Surely this is overstated. If not, then into what are we going to transform the scientific process, as we now know it?

David

On May 17, 2021, at 12:12 PM, ric...@gedye.plus.com wrote:



This forthcoming webinar may be of interest.

 

"Open Science to leave no one behind"
27 May 2021 15:00 CEST
Registration at : http://indico.ictp.it/event/9668/

Speakers:
Dr. Ana Persic, Science Policy and Partnerships, UNESCO
Dr. Rania M.H. Baleela, Pathogen Molecular Biologist and Open Access advocate, University of Khartoum, Khartoum, Sudan

Abstract:

“To ensure that Science truly benefits the people and the planet and leaves no one behind, there is need to transform the entire scientific process. Open Science is a movement aiming to make science more open, accessible, efficient, democratic, and transparent.” (source UNESCO, 2020)

 

In the first part of the seminar we will learn from Dr.Ana Persic how UNESCO is taking the lead in building a global consensus on Open Science, including a common definition, a sheared set of values and proposals for action.

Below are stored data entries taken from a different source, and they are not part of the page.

lemma dF_filter_aux {α : Type} [BEq α] [LawfulBEq α] (q : α → Bool) :
    ∀ (n : Nat) (l : List α), l.length ≤ n → (dF l).filter q = dF (l.filter q) := by
  intro n
  induction n with
  | zero =>
      intro l hl
      rw [List.length_eq_zero_iff.mp (Nat.le_zero.mp hl)]
      simp [dF_nil]
  | succ n ih =>
      intro l hl
      cases l with
      | nil => simp [dF_nil]
      | cons a t =>
          have ht : t.length ≤ n := Nat.le_of_succ_le_succ hl
          have htf : (t.filter (fun x => !(x == a))).length ≤ n :=
            le_trans (List.length_filter_le _ _) ht
          rw [dF_cons]
          by_cases hq : q a = true
          · rw [List.filter_cons_of_pos hq, ih _ htf]
            have hsw : (t.filter (fun x => !(x == a))).filter q
                = (t.filter q).filter (fun x => !(x == a)) := by
              rw [List.filter_filter, List.filter_filter]
              exact List.filter_congr (fun x _ => Bool.and_comm _ _)
            rw [hsw, List.filter_cons_of_pos hq, dF_cons]
          · have hra : List.filter q (a :: t) = List.filter q t :=
              List.filter_cons_of_neg (by simp [hq])
            rw [hra, List.filter_cons_of_neg (by simp [hq]), ih _ htf]
            have hsw : (t.filter (fun x => !(x == a))).filter q
                = (t.filter q).filter (fun x => !(x == a)) := by
              rw [List.filter_filter, List.filter_filter]
              exact List.filter_congr (fun x _ => Bool.and_comm _ _)
            rw [hsw]
            congr 1
            apply List.filter_eq_self.mpr
            intro x hx
            have hqx : q x = true := List.of_mem_filter hx
            have : x ≠ a := fun he => by rw [he] at hqx; exact absurd hqx (by simp [hq])
            simpa using this

lemma dF_filter {α : Type} [BEq α] [LawfulBEq α] (q : α → Bool) (l : List α) :
    (dF l).filter q = dF (l.filter q) :=
  dF_filter_aux q l.length l le_rfl

lemma dF_map_snd_aux (fw : String) :
    ∀ (n : Nat) (l : List (String × String)), l.length ≤ n → (∀ p ∈ l, p.1 = fw) →
      (dF l).map Prod.snd = dF (l.map Prod.snd) := by
  intro n
  induction n with
  | zero =>
      intro l hl _
      rw [List.length_eq_zero_iff.mp (Nat.le_zero.mp hl)]
      simp [dF_nil]
  | succ n ih =>
      intro l hl hall
      cases l with
      | nil => simp [dF_nil]
      | cons p t =>
          have ht : t.length ≤ n := Nat.le_of_succ_le_succ hl
          rw [dF_cons, List.map_cons, List.map_cons, dF_cons]
          congr 1
          rw [ih (t.filter (fun x => !(x == p)))
                (le_trans (List.length_filter_le _ _) ht)
                (fun q hq => hall q (List.mem_cons_of_mem _ (List.mem_of_mem_filter hq)))]
          congr 1
          rw [List.filter_map]
          congr 1
          apply List.filter_congr
          intro x hx
          have hx1 : x.1 = fw := hall x (List.mem_cons_of_mem _ hx)
          have hp1 : p.1 = fw := hall p List.mem_cons_self
          simp only [Function.comp]
          by_cases he : x = p
          · simp [he]
          · have : x.2 ≠ p.2 := by
              intro h2
              exact he (Prod.ext (hx1.trans hp1.symm) h2)
            simp [he, this]

lemma dF_map_snd (fw : String) (l : List (String × String)) (h : ∀ p ∈ l, p.1 = fw) :
    (dF l).map Prod.snd = dF (l.map Prod.snd) :=
  dF_map_snd_aux fw l.length l le_rfl h

lemma value_eq (pairs : List (String × String)) (fw : String) :
    PySem.List.dedup ((pairs.filter (fun q => q.1 == fw)).map Prod.snd)
      = ((PySem.List.dedup pairs).filter (fun q => q.1 == fw)).map Prod.snd := by
  rw [dedup_eq_dF, dedup_eq_dF]
  rw [← dF_map_snd fw (pairs.filter (fun q => q.1 == fw))
        (fun p hp => by simpa using List.of_mem_filter hp)]
  rw [dF_filter]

In the second part Dr.Rania M.H. Baleela of University of Khartoum (Sudan) will present the challenges faced by researchers in less developed countries in making the Open Science principles an equal opportunity and a global reality.

 

Richard

 

 

From: osi20...@googlegroups.com <osi20...@googlegroups.com> On Behalf Of Glenn Hampson
Sent: 11 May 2021 18:35
To: 'The Open Scholarship Initiative' <osi20...@googlegroups.com>
Subject: UNESCO passes new open science "soft law"

 

Hi Folks,

 

UNESCO has just approved its draft policy for open science. This policy will be voted on by the full UN General Assembly in October. While there is a lot to dislike in this policy---unnecessary specificity, factual errors, ideological distractions, etc.---it is also important to, from a big picture view, recognize the importance of officially encouraging member states to consider open science and to provide a general framework for doing so. I think we can applaud the effort and take issue with some of the details at the same time---we’ll continue working through channels with UNESCO and member states to contribute to the specific open actions that may now be able to emerge from this consensus.

 

Best regards,

 

Glenn

 

 

Glenn Hampson
Executive Director
Science Communication Institute (SCI)
Program Director
Open Scholarship Initiative (OSI)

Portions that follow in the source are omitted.